HAASS: One of the phrases you used in your remarks was: China—I think I’ve got it right here—is determined to steal its way up the economic ladder at our expense. And then you talked about the first layer of responsibility is obviously the firms themselves. What more needs to be done? To what extent does this require things that are really beyond the capacity of individual firms? I mean, they’re up against a nation-state. It doesn’t sound like a fair fight.
WRAY: Well, we are structured very differently, right, as a country, than China, where essentially everything rolls up to the Chinese Communist Party. They have scale and centralization. We have decentralization and free markets. And I wouldn’t want to change that. But it does mean that we need to be thoughtful about trying to find ways to partner together in a common defense. And we’re trying to take steps in that regard with things like meeting with companies, providing threat awareness briefings, telling them things to be able to look out for, in some cases even doing what in the intelligence community we would call defensive briefings, you know, in a classified setting, and cautioning them about what some business partner might mean that they don’t fully appreciate. But I do think companies need to make sure that they’re taking a little bit more of the long view. They can’t just be focused on what’s going to look good in the next earnings call. The reality is that some of these threats are existential threats to them as a business. And they need to have that perspective.
HAASS: Is your relationship simply preventative, in the sense that you would go to company XYZ and say: You ought to be doing this sort of thing? Or do you also have a reactive relationship, where you would go to them and say: We have reason to believe you have now been penetrated by this or that, some national actor, and you have to deal with that? How does it work?
WRAY: Well, first off, we try not to be telling companies what they need to do. Again, that goes along with the kind of free market world that we’re in. So we try to have conversations where we’re giving them facts, and information, and sensitizing them to things that they need to be concerned about. And more often than not, I’ve actually been pleased by the reaction we’ve seen in the corporate sector by companies making, I think, on their own, the right decisions.

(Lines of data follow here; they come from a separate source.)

-- pv_equiv track=rewrite | github.com/imkuang/game_24 | utils.py | is_legal
-- ===== SOURCE A (Python) =====
-- def is_legal(exp_str, cards):
--     """
--     检查输入的表达式是否合法
--
--     :param exp_str: 用户输入的表达式，字符串类型
--     :param cards: 本次题目的牌组，是一个从小到大排好序的 tuple 型数组
--     :return: bool 型数据，合法返回 True，不合法返回 False
--     """
--     op_list = ["+", "-", "*", "/", "(", ")"]  # 所有合法的操作符
--     cards_used = []  # 存放表达式中所有用到的牌
--     tmp = ""
--     for ch in exp_str:
--         if ch.isdigit():
--             tmp += ch
--         elif ch in op_list:
--             if tmp != "":
--                 cards_used.append(int(tmp))
--                 tmp = ""
--         else:
--             return False
--     if tmp != "":
--         cards_used.append(int(tmp))
--     cards_used.sort()
--     if cards != tuple(cards_used):  # 表达式中用到的牌和题目给的牌组不同时
--         return False
--     return True
-- ===== SOURCE B (Python) =====
-- import re
--
-- def is_legal(exp_str, cards):
--     # validate whole string in one pass, then extract maximal digit runs
--     if re.fullmatch(r'[0-9+\-*/()]*', exp_str) is None:
--         return False
--     return tuple(sorted(int(run) for run in re.findall(r'[0-9]+', exp_str))) == cards
-- ===== Notes on version B (the rewrite author's own statement) =====
-- stated objective: idiomatic
-- what changed: Replaces A's stateful per-character accumulator with early returns by a regex validate-then-extract decomposition: one fullmatch character-class check rejects illegal strings, then re.findall of maximal digit runs is mapped through int, sorted and compared to cards.
import Mathlib
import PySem

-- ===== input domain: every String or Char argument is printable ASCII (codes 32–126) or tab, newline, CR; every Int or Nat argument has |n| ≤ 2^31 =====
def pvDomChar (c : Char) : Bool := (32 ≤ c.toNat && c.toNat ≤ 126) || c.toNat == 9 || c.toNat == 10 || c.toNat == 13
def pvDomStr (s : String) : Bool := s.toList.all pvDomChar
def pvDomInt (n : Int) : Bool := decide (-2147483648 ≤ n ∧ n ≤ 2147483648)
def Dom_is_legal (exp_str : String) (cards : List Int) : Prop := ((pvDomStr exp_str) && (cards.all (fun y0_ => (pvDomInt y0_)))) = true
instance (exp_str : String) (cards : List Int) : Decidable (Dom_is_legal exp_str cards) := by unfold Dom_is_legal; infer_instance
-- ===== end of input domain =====

-- B replaces A's stateful per-character accumulator with a regex-style validate-then-extract
-- decomposition (whole-string character-class check, then maximal digit runs); objective: idiomatic.

-- ===== PORT A =====
-- int(tmp) where tmp is a nonempty digit run; PySem.Int.ofChars? is some there, .getD 0 is never taken
def pvIntOfDigits (cs : List Char) : Int := (PySem.Int.ofChars? cs).getD 0

-- the for-loop of A: state = (cards_used, tmp); none = the early 'return False'
def isLegalLoop : List Char → List Int → List Char → Option (List Int)
  | [], used, tmp => some (if tmp ≠ [] then used ++ [pvIntOfDigits tmp] else used)
  | c :: cs, used, tmp =>
    if PySem.Chars.isdigit c then isLegalLoop cs used (tmp ++ [c])
    else if c ∈ ['+', '-', '*', '/', '(', ')'] then
      isLegalLoop cs (if tmp ≠ [] then used ++ [pvIntOfDigits tmp] else used) []
    else none

def is_legal (exp_str : String) (cards : List Int) : Bool :=
  match isLegalLoop exp_str.toList [] [] with
  | none => false
  | some used => decide (cards = PySem.List.sorted used (fun x => x) false)

-- ===== PORT B =====
-- re.findall(r'[0-9]+', s) mapped through int(): the maximal digit runs, in order (exact: the
-- regex digit class is exactly PySem.Chars.isdigit on the ASCII domain)
def findIntRuns : List Char → List Int
  | [] => []
  | c :: cs =>
    if PySem.Chars.isdigit c then
      pvIntOfDigits (c :: cs.takeWhile PySem.Chars.isdigit)
        :: findIntRuns (cs.dropWhile PySem.Chars.isdigit)
    else findIntRuns cs
termination_by cs => cs.length
decreasing_by
  · exact Nat.lt_succ_of_le (List.length_dropWhile_le _ _)
  · exact Nat.lt_succ_self _

def is_legal_alt (exp_str : String) (cards : List Int) : Bool :=
  -- re.fullmatch(r'[0-9+\-*/()]*', s): every char is a digit or one of the six operators
  if exp_str.toList.all (fun c => PySem.Chars.isdigit c || decide (c ∈ ['+', '-', '*', '/', '(', ')'])) then
    decide (PySem.List.sorted (findIntRuns exp_str.toList) (fun x => x) false = cards)
  else false

-- ===== PRECONDITION & SPEC =====
def Spec_is_legal (exp_str : String) (cards : List Int) (out : Bool) : Prop := out = is_legal_alt exp_str cards
instance (exp_str : String) (cards : List Int) (out : Bool) : Decidable (Spec_is_legal exp_str cards out) := by unfold Spec_is_legal; infer_instance

-- ===== CLAIM (what is proved, stated in full; the proofs are below) =====
def Claim_equal_is_legal : Prop := ∀ (exp_str : String) (cards : List Int), Dom_is_legal exp_str cards → Spec_is_legal exp_str cards (is_legal exp_str cards)

-- ===== LEMMAS AND PROOFS =====

theorem takeWhile_digits_append (tmp rest : List Char)
    (h : tmp.all PySem.Chars.isdigit = true) :
    (tmp ++ rest).takeWhile PySem.Chars.isdigit = tmp ++ rest.takeWhile PySem.Chars.isdigit := by
  induction tmp with
  | nil => simp
  | cons t ts ih =>
    simp only [List.all_cons, Bool.and_eq_true] at h
    simp [h.1, ih h.2]

theorem dropWhile_digits_append (tmp rest : List Char)
    (h : tmp.all PySem.Chars.isdigit = true) :
    (tmp ++ rest).dropWhile PySem.Chars.isdigit = rest.dropWhile PySem.Chars.isdigit := by
  induction tmp with
  | nil => simp
  | cons t ts ih =>
    simp only [List.all_cons, Bool.and_eq_true] at h
    simp [h.1, ih h.2]

theorem findIntRuns_cons_not_digit (c : Char) (hc : PySem.Chars.isdigit c = false)
    (cs : List Char) : findIntRuns (c :: cs) = findIntRuns cs := by
  rw [findIntRuns.eq_def]
  simp [hc]

theorem findIntRuns_digit_prefix (tmp : List Char) (htmp : tmp.all PySem.Chars.isdigit = true)
    (hne : tmp ≠ []) (c : Char) (hc : PySem.Chars.isdigit c = false) (cs : List Char) :
    findIntRuns (tmp ++ c :: cs) = pvIntOfDigits tmp :: findIntRuns cs := by
  cases tmp with
  | nil => exact absurd rfl hne
  | cons t ts =>
    simp only [List.all_cons, Bool.and_eq_true] at htmp
    rw [List.cons_append, findIntRuns, if_pos htmp.1,
        takeWhile_digits_append ts (c :: cs) htmp.2,
        dropWhile_digits_append ts (c :: cs) htmp.2]
    simp [hc, findIntRuns_cons_not_digit c hc]

theorem findIntRuns_all_digits (tmp : List Char) (htmp : tmp.all PySem.Chars.isdigit = true) :
    findIntRuns tmp = if tmp ≠ [] then [pvIntOfDigits tmp] else [] := by
  cases tmp with
  | nil => simp [findIntRuns]
  | cons t ts =>
    simp only [List.all_cons, Bool.and_eq_true] at htmp
    rw [findIntRuns, if_pos htmp.1]
    have h1 : ts.takeWhile PySem.Chars.isdigit = ts := List.takeWhile_eq_self_iff.mpr (by
      intro x hx; exact List.all_eq_true.mp htmp.2 x hx)
    have h2 : ts.dropWhile PySem.Chars.isdigit = [] := List.dropWhile_eq_nil_iff.mpr (by
      intro x hx; exact List.all_eq_true.mp htmp.2 x hx)
    simp [h1, h2, findIntRuns]

theorem isLegalLoop_eq (cs : List Char) : ∀ (used : List Int) (tmp : List Char),
    tmp.all PySem.Chars.isdigit = true →
    isLegalLoop cs used tmp =
      if cs.all (fun c => PySem.Chars.isdigit c || decide (c ∈ ['+', '-', '*', '/', '(', ')'])) then
        some (used ++ findIntRuns (tmp ++ cs))
      else none := by
  induction cs with
  | nil =>
    intro used tmp htmp
    simp only [List.all_nil, List.append_nil, isLegalLoop,
      findIntRuns_all_digits tmp htmp]
    split <;> simp
  | cons c cs ih =>
    intro used tmp htmp
    by_cases hd : PySem.Chars.isdigit c = true
    · rw [isLegalLoop, if_pos hd, ih used (tmp ++ [c]) (by simp [List.all_append, htmp, hd])]
      simp [hd, List.append_assoc]
    · rw [isLegalLoop, if_neg (by simp [hd])]
      have hd' : PySem.Chars.isdigit c = false := Bool.eq_false_iff.mpr hd
      by_cases hop : c ∈ ['+', '-', '*', '/', '(', ')']
      · rw [if_pos hop, ih _ [] rfl]
        have hall : (c :: cs).all
            (fun c => PySem.Chars.isdigit c || decide (c ∈ ['+', '-', '*', '/', '(', ')'])) =
            cs.all (fun c => PySem.Chars.isdigit c || decide (c ∈ ['+', '-', '*', '/', '(', ')'])) := by
          rw [List.all_cons, decide_eq_true hop, Bool.or_true, Bool.true_and]
        rw [hall]
        split
        · by_cases htne : tmp ≠ []
          · rw [if_pos htne, findIntRuns_digit_prefix tmp htmp htne c hd' cs]
            simp
          · simp only [ne_eq, not_not] at htne
            subst htne
            simp [findIntRuns_cons_not_digit c hd']
        · rfl
      · rw [if_neg hop]
        have : (c :: cs).all
            (fun c => PySem.Chars.isdigit c || decide (c ∈ ['+', '-', '*', '/', '(', ')'])) = false := by
          rw [List.all_cons, hd', decide_eq_false hop, Bool.or_self, Bool.false_and]
        rw [this]
        simp

-- ===== VERDICT (by name: the statement is the Claim_ definition above) =====
theorem is_legal_spec : Claim_equal_is_legal := by
  intro exp_str cards _
  unfold Spec_is_legal is_legal is_legal_alt
  rw [isLegalLoop_eq exp_str.toList [] [] rfl]
  by_cases hall : (exp_str.toList.all
      (fun c => PySem.Chars.isdigit c || decide (c ∈ ['+', '-', '*', '/', '(', ')']))) = true
  · rw [if_pos hall, if_pos hall]
    simp only [List.nil_append]
    exact decide_eq_decide.mpr eq_comm
  · rw [if_neg hall, if_neg hall]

Now, in the cyber arena, because, of course, one of the many tools in the toolbox of our adversaries are cyber intrusions, we have a whole protocol for when we make victim notification and when we try to provide information to a company that may have been hacked or where they may have had an insider who’s been bought off, who helped steal information. And that’s happening all the time. In the last several months alone, we’ve charged a number of either MSS officers or hackers associated with the MSS for what is out and out intellectual property theft.
HAASS: DOD has run into some problems with certain firms in Silicon Valley not wanting to work on certain contracts, when they felt it was being put for certain purposes, they were uncomfortable for civil liberties and whatever reasons. Have you run into that problem, where certain firms, companies in this country, have basically said: We’re not going to cooperate for you because our—for example, our employees are not comfortable with doing so?
WRAY: You know, we—I would say our relationship with Silicon Valley is complicated. (Laughter.) But I think we are having, I think, increasingly positive interactions with them. We don’t always agree on everything, but we’re not experiencing, that I can think of, any company that just says: We don’t want to work with you.
HAASS: OK. The most recent large-scale terrorist attack, an awful one, a few days ago was in Sri Lanka. What is your take on what lessons—what does that tell us? What lessons? How should we understand that and perhaps act in any way differently going forward?
WRAY: Well, without commenting too directly on the Sri Lankan attacks specifically—other than to confirm that, of course, the FBI has sent personnel over to assist in the investigation, to work with our partners over there—I do think it’s a reminder that the terrorist threat isn’t yesterday’s news, isn’t yesterday’s problem, isn’t gone. I sometimes think people in this country and in other parts of the world have started to get maybe a little blasé or a little complacent about it. And it’s a pretty chilling reminder that the threat is real.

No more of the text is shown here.